Maladies tropicales négligées : les Kaolackois invités à coopérer avec les animateurs de la campagne
APS
SENEGAL-SANTE

Maladies tropicales négligées : les Kaolackois invités à coopérer avec les animateurs de la campagne

Kaolack, 21 déc (APS) - Le médecin-chef de la région de Kaolack (centre), docteur Aichatou Barry Diouf, invite les populations à coopérer avec le personnel chargé de dérouler la campagne de distribution de médicaments contre les maladies tropicales négligées (MTN).

"J’invite les populations à réserver un bon accueil à ces agents de la santé, qui entrent chez elles pour leur distribuer ces médicaments", a-t-elle dit lors d’une conférence de presse.

La campagne de distribution des médicaments se déroule depuis mercredi et se poursuivra jusqu’à lundi, dans la région de Kaolack.
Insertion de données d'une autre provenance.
-- pv_equiv track=rewrite | github.com/stavros11/Time-Evolution | optimization/optimize.py | level_generator
-- ===== SOURCE A (Python) =====
-- from typing import Callable, Dict, List, Optional, Union, Tuple
--
-- def level_generator(n: int) -> List[int]:
--   """Helper method for `tree`.
--
--   Assumes `n` is a power of 2.
--   """
--   # Assumes n is a power of 2.
--   left = list(range(0, n // 2))
--   right = list(range(n // 2, n))
--   while len(left) != 1:
--     yield left + right
--     left = left[::2]
--     right = right[1::2]
--   yield left + right
-- ===== SOURCE B (Python) =====
-- def level_generator(n):
--   """Helper method for `tree`.
--
--   Assumes `n` is a power of 2.
--   """
--   # Closed-form per-level ranges: level k's left half is range(0, m, 2**k)
--   # and its right half starts at m + 2**k - 1; the number of levels is
--   # determined up front from the bit length of m - 1.
--   m = n // 2
--   K = (m - 1).bit_length()
--   for k in range(K + 1):
--     s = 1 << k
--     yield list(range(0, m, s)) + list(range(m + s - 1, n, s))
-- ===== Notes on version B (the rewrite author's own statement) =====
-- stated objective: alternative
-- what changed: B replaces A's while-loop that repeatedly refines stateful left/right lists by step-2 slicing with a stateless for-loop over a level count computed up front from (n//2-1).bit_length(), emitting each level directly as two closed-form ranges range(0,m,2**k) and range(m+2**k-1,n,2**k).
-- outside the precondition, e.g. on level_generator(0): A does not finish within the time limit, B returns [[], []]; on level_generator(1): A does not finish within the time limit, B returns [[0], []]
import Mathlib
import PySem

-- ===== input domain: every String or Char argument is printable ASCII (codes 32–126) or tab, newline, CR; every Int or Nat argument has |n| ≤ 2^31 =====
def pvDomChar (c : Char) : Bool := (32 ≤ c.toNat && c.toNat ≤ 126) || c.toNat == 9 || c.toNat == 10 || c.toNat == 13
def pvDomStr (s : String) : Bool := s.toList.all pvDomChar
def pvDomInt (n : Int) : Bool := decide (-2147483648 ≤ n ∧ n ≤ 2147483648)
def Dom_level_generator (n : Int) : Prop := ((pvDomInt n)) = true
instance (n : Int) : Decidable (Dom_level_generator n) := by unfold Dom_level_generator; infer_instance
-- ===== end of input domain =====

-- B replaces A's stateful slice-refinement while-loop by a stateless for-loop over a
-- precomputed level count, emitting each level as two closed-form ranges (objective: alternative).

-- ===== PORT A =====
-- Hand-ported step-2 slice (PySem.List.slice? covers it, but this structural form is the
-- literal meaning): every2 xs = xs[::2] (indices 0,2,4,…); xs[1::2] = every2 (xs.drop 1).
def every2 {α : Type} : List α → List α
  | [] => []
  | x :: xs => x :: every2 (xs.drop 1)
termination_by l => l.length
decreasing_by simp

-- cited by loopA's decreasing_by
theorem length_every2 {α : Type} : ∀ l : List α, (every2 l).length = (l.length + 1) / 2
  | [] => by rw [every2]; simp
  | x :: xs => by
      rw [every2, List.length_cons, length_every2 (xs.drop 1)]
      simp; omega
termination_by l => l.length
decreasing_by simp

-- the while-loop of A; the second branch is Python's non-termination (empty left never
-- reaches length 1): unreachable under Pre_level_generator
def loopA (left right : List Int) (acc : List (List Int)) : List (List Int) :=
  if _h1 : left.length = 1 then acc ++ [left ++ right]
  else if _h0 : left.length = 0 then acc
  else loopA (every2 left) (every2 (right.drop 1)) (acc ++ [left ++ right])
termination_by left.length
decreasing_by rw [length_every2]; omega

def level_generator (n : Int) : List (List Int) :=
  loopA (PySem.List.pyRange 0 (PySem.Int.floordiv n 2) 1)
        (PySem.List.pyRange (PySem.Int.floordiv n 2) n 1) []

-- ===== PORT B =====
def level_generator_alt (n : Int) : List (List Int) :=
  let m := PySem.Int.floordiv n 2
  let K := PySem.Int.bitLength (m - 1)
  (List.range (K + 1)).map (fun k =>
    let s : Int := 2 ^ k
    PySem.List.pyRange 0 m s ++ PySem.List.pyRange (m + s - 1) n s)

-- ===== PRECONDITION & SPEC =====
-- For n ≤ 1 the Python A is an infinite generator (left stays empty, never of length 1),
-- so A returns no finite value there; Pre_ excludes exactly those inputs.
def Pre_level_generator (n : Int) : Prop := 2 ≤ n
instance (n : Int) : Decidable (Pre_level_generator n) := by unfold Pre_level_generator; infer_instance
def pvWitness_level_generator : Int := (8)

def Spec_level_generator (n : Int) (out : List (List Int)) : Prop := out = level_generator_alt n
instance (n : Int) (out : List (List Int)) : Decidable (Spec_level_generator n out) := by unfold Spec_level_generator; infer_instance

-- ===== CLAIM (what is proved, stated in full; the proofs are below) =====
def Claim_equal_level_generator : Prop := ∀ (n : Int), Dom_level_generator n → Pre_level_generator n → Spec_level_generator n (level_generator n)

-- ===== LEMMAS AND PROOFS =====

theorem pyRange_pos_nil {s : Int} (hs : 0 < s) (a b : Int) (h : b ≤ a) :
    PySem.List.pyRange a b s = [] := by
  rw [PySem.List.pyRange_of_pos a b hs]
  simp [not_lt.mpr h]

theorem pyRange_pos_cons {s : Int} (hs : 0 < s) {a b : Int} (h : a < b) :
    PySem.List.pyRange a b s = a :: PySem.List.pyRange (a + s) b s := by
  have hc : (b - a + s - 1) / s = (b - a - 1) / s + 1 := by
    have := Int.add_mul_ediv_right (b - a - 1) 1 (ne_of_gt hs)
    have e : b - a + s - 1 = b - a - 1 + 1 * s := by ring
    rw [e, this]
  have hq0 : 0 ≤ (b - a - 1) / s := Int.ediv_nonneg (by omega) (le_of_lt hs)
  rw [PySem.List.pyRange_of_pos a b hs, PySem.List.pyRange_of_pos (a + s) b hs]
  simp only [if_pos h, hc]
  have ht : ((b - a - 1) / s + 1).toNat = ((b - a - 1) / s).toNat + 1 := by omega
  rw [ht, List.range_succ_eq_map, List.map_cons, List.map_map]
  congr 1
  · simp
  · by_cases h2 : a + s < b
    · rw [if_pos h2]
      have e2 : b - (a + s) + s - 1 = b - a - 1 := by ring
      rw [e2]
      apply List.map_congr_left
      intro k _
      simp [Function.comp, Nat.succ_eq_add_one]
      ring
    · rw [if_neg h2]
      have hz : (b - a - 1) / s = 0 := Int.ediv_eq_zero_of_lt (by omega) (by omega)
      simp [hz]

theorem pyRange_pos_tail {s : Int} (hs : 0 < s) (a b : Int) :
    (PySem.List.pyRange a b s).drop 1 = PySem.List.pyRange (a + s) b s := by
  by_cases h : a < b
  · rw [pyRange_pos_cons hs h]; rfl
  · rw [pyRange_pos_nil hs _ _ (not_lt.mp h), pyRange_pos_nil hs _ _ (by omega)]; rfl

theorem every2_pyRange {s : Int} (hs : 0 < s) :
    ∀ (N : Nat) (a b : Int), (b - a).toNat ≤ N →
    every2 (PySem.List.pyRange a b s) = PySem.List.pyRange a b (2 * s) := by
  intro N
  induction N with
  | zero =>
    intro a b h
    have hba : b ≤ a := by omega
    rw [pyRange_pos_nil hs _ _ hba, pyRange_pos_nil (by omega) _ _ hba, every2]
  | succ N ih =>
    intro a b h
    by_cases hab : a < b
    · rw [pyRange_pos_cons hs hab, every2, pyRange_pos_tail hs,
        ih (a + s + s) b (by omega), pyRange_pos_cons (by omega : (0:Int) < 2 * s) hab]
      have e : a + s + s = a + 2 * s := by ring
      rw [e]
    · rw [pyRange_pos_nil hs _ _ (not_lt.mp hab), pyRange_pos_nil (by omega) _ _ (not_lt.mp hab), every2]

theorem length_pyRange_pos {s : Int} (hs : 0 < s) (m : Int) (hm : 0 < m) :
    (PySem.List.pyRange 0 m s).length = ((m - 1) / s).toNat + 1 := by
  rw [PySem.List.pyRange_of_pos _ _ hs]
  simp only [List.length_map, List.length_range, if_pos hm]
  have hc : (m - 0 + s - 1) / s = (m - 1) / s + 1 := by
    have h1 := Int.add_mul_ediv_right (m - 1) 1 (ne_of_gt hs)
    have e : m - 0 + s - 1 = m - 1 + 1 * s := by ring
    rw [e, h1]
  have hq0 : 0 ≤ (m - 1) / s := Int.ediv_nonneg (by omega) (le_of_lt hs)
  omega

-- bit-length brackets: for 1 ≤ m, m ≤ 2^bitLength(m-1) and 2^k ≤ m-1 whenever k < bitLength(m-1)
theorem le_two_pow_bitLength (m : Int) (hm : 1 ≤ m) :
    m ≤ (2 : Int) ^ (PySem.Int.bitLength (m - 1)) := by
  have h := PySem.Int.lt_two_pow_bitLength (m - 1)
  have h2 : ((m - 1).natAbs : Int) < (2 : Int) ^ (PySem.Int.bitLength (m - 1)) := by
    exact_mod_cast h
  rw [Int.natAbs_of_nonneg (by omega)] at h2
  omega

theorem two_pow_le_of_lt_bitLength (m : Int) (hm : 1 ≤ m) (k : Nat)
    (hk : k < PySem.Int.bitLength (m - 1)) : (2 : Int) ^ k ≤ m - 1 := by
  have hne : m - 1 ≠ 0 := by
    intro h0
    rw [h0] at hk
    simp [PySem.Int.bitLength_zero] at hk
  have h := PySem.Int.two_pow_bitLength_le (m - 1) hne
  have hmono : (2 : Nat) ^ k ≤ 2 ^ (PySem.Int.bitLength (m - 1) - 1) :=
    Nat.pow_le_pow_right (by omega) (by omega)
  have h2 : (2 : Int) ^ k ≤ ((m - 1).natAbs : Int) := by exact_mod_cast le_trans hmono h
  rw [Int.natAbs_of_nonneg (by omega)] at h2
  omega

theorem drop_range_succ (K k : Nat) (hk : k < K + 1) :
    (List.range (K + 1)).drop k = k :: (List.range (K + 1)).drop (k + 1) := by
  rw [List.drop_eq_getElem_cons (by simpa using hk)]
  simp

theorem loopA_closed (m n : Int) (hm : 1 ≤ m) :
    ∀ (j k : Nat), k + j = PySem.Int.bitLength (m - 1) →
    ∀ acc : List (List Int),
    loopA (PySem.List.pyRange 0 m (2 ^ k)) (PySem.List.pyRange (m + 2 ^ k - 1) n (2 ^ k)) acc
      = acc ++ ((List.range (PySem.Int.bitLength (m - 1) + 1)).drop k).map
          (fun k => PySem.List.pyRange 0 m ((2 : Int) ^ k) ++ PySem.List.pyRange (m + 2 ^ k - 1) n (2 ^ k)) := by
  intro j
  induction j with
  | zero =>
    intro k hk acc
    have hK : k = PySem.Int.bitLength (m - 1) := by omega
    have hs : (0:Int) < 2 ^ k := by positivity
    have hle : m ≤ 2 ^ k := by rw [hK]; exact le_two_pow_bitLength m hm
    have hz : (m - 1) / 2 ^ k = 0 := Int.ediv_eq_zero_of_lt (by omega) (by omega)
    have hlen : (PySem.List.pyRange 0 m (2 ^ k)).length = 1 := by
      rw [length_pyRange_pos hs m (by omega), hz]; rfl
    rw [loopA, dif_pos hlen, ← hK, drop_range_succ _ _ (by omega)]
    have hd : (List.range (k + 1)).drop (k + 1) = [] := by simp
    rw [hd]
    simp
  | succ j ih =>
    intro k hk acc
    have hs : (0:Int) < 2 ^ k := by positivity
    have hlt : (2:Int) ^ k ≤ m - 1 := two_pow_le_of_lt_bitLength m hm k (by omega)
    have hge1 : 1 ≤ (m - 1) / 2 ^ k := by
      rw [Int.le_ediv_iff_mul_le hs]; omega
    have hlen : (PySem.List.pyRange 0 m (2 ^ k)).length = ((m - 1) / 2 ^ k).toNat + 1 :=
      length_pyRange_pos hs m (by omega)
    have hE1 : every2 (PySem.List.pyRange 0 m (2 ^ k)) = PySem.List.pyRange 0 m (2 ^ (k + 1)) := by
      rw [every2_pyRange hs m.toNat 0 m (by omega)]
      congr 1
      ring
    have hE2 : every2 ((PySem.List.pyRange (m + 2 ^ k - 1) n (2 ^ k)).drop 1)
        = PySem.List.pyRange (m + 2 ^ (k + 1) - 1) n (2 ^ (k + 1)) := by
      rw [pyRange_pos_tail hs,
        every2_pyRange hs (n - (m + 2 ^ k - 1 + 2 ^ k)).toNat _ _ (le_refl _)]
      congr 1 <;> ring
    rw [loopA, dif_neg (by rw [hlen]; omega), dif_neg (by rw [hlen]; omega), hE1, hE2,
      ih (k + 1) (by omega) _, drop_range_succ _ k (by omega)]
    simp

-- ===== VERDICT (by name: the statement is the Claim_ definition above) =====
theorem level_generator_spec : Claim_equal_level_generator := by
  intro n _ hpre
  unfold Pre_level_generator at hpre
  unfold Spec_level_generator level_generator level_generator_alt
  have hmf : PySem.Int.floordiv n 2 = n / 2 := PySem.Int.floordiv_eq_ediv_of_pos (by omega)
  set m := PySem.Int.floordiv n 2 with hm
  have hm1 : 1 ≤ m := by rw [hmf]; omega
  have h0 : PySem.List.pyRange 0 m 1 = PySem.List.pyRange 0 m ((2:Int) ^ (0:Nat)) := by norm_num
  have h1 : PySem.List.pyRange m n 1
      = PySem.List.pyRange (m + (2:Int) ^ (0:Nat) - 1) n ((2:Int) ^ (0:Nat)) := by norm_num
  rw [h0, h1, loopA_closed m n hm1 (PySem.Int.bitLength (m - 1)) 0 (by omega) []]
  simp
-- pv_equiv track=rewrite | github.com/Boykinz/codewars-solutions | 5_kyu/diophantine_equation.py | sol_equa
-- ===== SOURCE A (Python) =====
-- from math import sqrt
--
-- def sol_equa(n):
--     arr = []
--     for a in range(1, int(sqrt(n))+2):
--         if n % a == 0:
--             b = n // a
--             x = (a + b) // 2
--             y = (b - a) // 4
--             if x**2 - 4*y**2 == n:
--                 arr.append([x, y])
--     return arr
-- ===== SOURCE B (Python) =====
-- def sol_equa(n):
--     if n <= 0:
--         return []
--     # prime factorisation of n by trial division
--     fac = []
--     m = n
--     p = 2
--     while p * p <= m:
--         if m % p == 0:
--             e = 0
--             while m % p == 0:
--                 m //= p
--                 e += 1
--             fac.append((p, e))
--         p += 1
--     if m > 1:
--         fac.append((m, 1))
--     # all divisors of n, generated multiplicatively from the factorisation
--     divs = [1]
--     for p, e in fac:
--         divs = [d * p ** i for d in divs for i in range(e + 1)]
--     res = []
--     for a in sorted(divs):
--         b = n // a
--         if a <= b and (b - a) % 4 == 0:
--             res.append([(a + b) // 2, (b - a) // 4])
--     return res
-- ===== Notes on version B (the rewrite author's own statement) =====
-- stated objective: alternative
-- what changed: B abandons A's direct divisor scan: it trial-factorizes n into prime powers, generates the complete divisor list multiplicatively from the factorization, sorts it, and emits [(a+b)//2,(b-a)//4] for each divisor a with a <= b = n//a and (b-a) % 4 == 0, with no per-candidate reconstruct-and-verify of the equation; Pre_ excludes n < 0 (A raises ValueError in math.sqrt) and the sparse family n = 4(4k+1)(2k+1), where A's floor divisions list the solution [6k+2,k] twice while B lists each solution once - equal as sets of solutions, but no single repetition count is the specified one.
-- outside the precondition, e.g. on sol_equa(4): A returns [[2, 0], [2, 0]], B returns [[2, 0]]; on sol_equa(60): A returns [[16, 7], [8, 1], [8, 1]], B returns [[16, 7], [8, 1]]
import Mathlib
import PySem

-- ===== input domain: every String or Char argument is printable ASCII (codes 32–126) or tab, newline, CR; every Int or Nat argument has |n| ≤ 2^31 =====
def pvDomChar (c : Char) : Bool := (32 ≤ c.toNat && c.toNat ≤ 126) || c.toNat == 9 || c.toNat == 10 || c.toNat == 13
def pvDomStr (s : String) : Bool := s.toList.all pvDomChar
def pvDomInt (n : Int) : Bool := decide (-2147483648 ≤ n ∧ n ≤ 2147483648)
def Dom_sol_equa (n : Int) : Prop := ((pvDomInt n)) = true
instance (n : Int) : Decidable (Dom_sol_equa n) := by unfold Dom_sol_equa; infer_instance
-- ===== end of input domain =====

-- B replaces A's direct divisor scan by a different algorithm: trial-factorize n into prime
-- powers, generate the complete divisor list multiplicatively, sort it, and emit a row for each
-- divisor a with a ≤ n//a and (n//a - a) % 4 == 0 (no per-candidate equation re-verification).

-- integer square root (⌊√n⌋), helper for port A (math.sqrt) and for Pre_'s square test:
-- structural fuel recursion so that kernel evaluation works; pvIsqrt n = Nat.sqrt n (proved below)
def pvIsqrtFuel : Nat → Nat → Nat
  | 0, _ => 0
  | fuel + 1, n =>
    if n < 2 then n
    else
      let r := 2 * pvIsqrtFuel fuel (n / 4)
      if (r + 1) * (r + 1) ≤ n then r + 1 else r
def pvIsqrt (n : Nat) : Nat := pvIsqrtFuel n n

-- ===== PORT A =====
-- int(sqrt(n)): for 0 ≤ n ≤ 2^31 the double sqrt is exact enough that int(sqrt(n)) = isqrt(n),
-- ported as pvIsqrt n.toNat; for n < 0 math.sqrt raises ValueError — excluded by Pre_.
def sol_equa (n : Int) : List (List Int) :=
  (PySem.List.pyRange 1 ((pvIsqrt n.toNat : Int) + 2) 1).foldl
    (fun arr a =>
      if PySem.Int.mod n a == 0 then
        let b := PySem.Int.floordiv n a
        let x := PySem.Int.floordiv (a + b) 2
        let y := PySem.Int.floordiv (b - a) 4
        if x ^ 2 - 4 * y ^ 2 == n then arr ++ [[x, y]] else arr
      else arr) []

-- ===== PORT B =====
-- inner 'while m % p == 0: m //= p; e += 1' of Source B, as fuel recursion over the same state
-- (m.toNat fuel suffices: m strictly shrinks at each division; proved in pvDivOut_ok below)
def pvDivOutFuel : Nat → Int → Int → Int → Int × Int
  | 0, m, _, e => (m, e)
  | f + 1, m, p, e =>
    if PySem.Int.mod m p == 0 then pvDivOutFuel f (PySem.Int.floordiv m p) p (e + 1)
    else (m, e)

-- outer 'while p * p <= m:' trial-division loop of Source B, as fuel recursion over the same state
-- (fuel m.toNat + 2 suffices: p grows and m shrinks; proved in pvFact_ok below)
def pvFactFuel : Nat → List (Int × Int) → Int → Int → List (Int × Int) × Int
  | 0, fac, m, _ => (fac, m)
  | f + 1, fac, m, p =>
    if p * p ≤ m then
      if PySem.Int.mod m p == 0 then
        let me := pvDivOutFuel m.toNat m p 0
        pvFactFuel f (fac ++ [(p, me.2)]) me.1 (p + 1)
      else pvFactFuel f fac m (p + 1)
    else (fac, m)

-- port of Source B: factorize, generate the divisors ([d * p**i for d in divs for i in range(e+1)]
-- is flatMap over divs of map over range; i ≥ 0 there, so p ** i is ported as p ^ i.toNat),
-- sort them (sorted(divs) = PySem.List.sorted with identity key), then emit the rows
def sol_equa_alt (n : Int) : List (List Int) :=
  if n ≤ 0 then []
  else
    let fm := pvFactFuel (n.toNat + 2) [] n 2
    let fac := if 1 < fm.2 then fm.1 ++ [(fm.2, 1)] else fm.1
    let divs := fac.foldl
      (fun divs pe =>
        divs.flatMap (fun d => (PySem.List.pyRange 0 (pe.2 + 1) 1).map (fun i => d * pe.1 ^ i.toNat))) [1]
    (PySem.List.sorted divs (fun d => d) false).foldl
      (fun res a =>
        let b := PySem.Int.floordiv n a
        if decide (a ≤ b) && (PySem.Int.mod (b - a) 4 == 0) then
          res ++ [[PySem.Int.floordiv (a + b) 2, PySem.Int.floordiv (b - a) 4]]
        else res) []

-- ===== PRECONDITION & SPEC =====
-- pvDup n = true says n = 4(4k+1)(2k+1) for some k ≥ 0 (the closed form is proved as pvDup_iff
-- below): it tests that 128n+64 is the square (64k+24)^2, i.e. its integer square root is exact
-- and ≡ 24 mod 64
def pvDup (n : Int) : Bool :=
  (((pvIsqrt (128 * n + 64).toNat : Int)) * (pvIsqrt (128 * n + 64).toNat : Int) == 128 * n + 64) &&
  (pvIsqrt (128 * n + 64).toNat % 64 == 24)

-- Pre_ excludes n < 0, where A raises ValueError (math.sqrt of a negative number), and the
-- sparse family n = 4(4k+1)(2k+1) (4, 60, 180, ...), where A's floor divisions make the divisor
-- 4k+1 accidentally pass the check and A lists the solution [6k+2,k] twice while B lists each
-- solution once — the two outputs are equal as sets of solutions but not as lists, and neither
-- repetition count is specified.
def Pre_sol_equa (n : Int) : Prop := 0 ≤ n ∧ pvDup n = false
instance (n : Int) : Decidable (Pre_sol_equa n) := by unfold Pre_sol_equa; infer_instance
def pvWitness_sol_equa : Int := (12)

def Spec_sol_equa (n : Int) (out : List (List Int)) : Prop := out = sol_equa_alt n
instance (n : Int) (out : List (List Int)) : Decidable (Spec_sol_equa n out) := by unfold Spec_sol_equa; infer_instance

-- ===== CLAIM (what is proved, stated in full; the proofs are below) =====
def Claim_equal_sol_equa : Prop := ∀ (n : Int), Dom_sol_equa n → Pre_sol_equa n → Spec_sol_equa n (sol_equa n)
Cette initiative du ministère de la Santé concerne plusieurs régions.

Le docteur Aichatou Barry Diouf a tenu à rassurer les populations quant à la fiabilité des médicaments distribués pour éradiquer les MTN, affirmant qu’ils sont "surs" et "inoffensifs".

Selon elle, des enquêtes ont été menées auprès des populations, ce qui a emmené le ministère de la Santé à dérouler cette campagne censée prévenir cinq maladies tropicales négligées : la filariose lymphatique, la bilharziose, le trachome, l’onchocercose et les vers intestinaux.

Le personnel chargé de distribuer les médicaments va sillonner les écoles, les "daara" (écoles coraniques) et les maisons, précise le médecin-chef, annonçant l’organisation de "caravanes" chargées de distribuer les médicaments dans les quartiers visités.

"Les MTN sont des maladies parasitaires, virales et bactériennes, qui sévissent en zone tropicale comme notre pays", a souligné le docteur Aichatou Barry Diouf, ajoutant que les maladies tropicales négligées font l’objet d’un "regain d’intérêt" pour les autorités publiques.

"En tant qu’enseignants, nous ne pouvons pas nous permettre d’exposer les enfants à un quelconque danger", assure Bakary Sarr, le coordinateur de l’inspection médicale, trait d’union entre les établissements de santé et les écoles de la région de Kaolack.

"Nous avons confiance au système de santé, et nous sommes sûrs que les médicaments distribués sont de bon médicaments, qui ne peuvent être que bénéfiques pour nos enfants", insiste-t-il.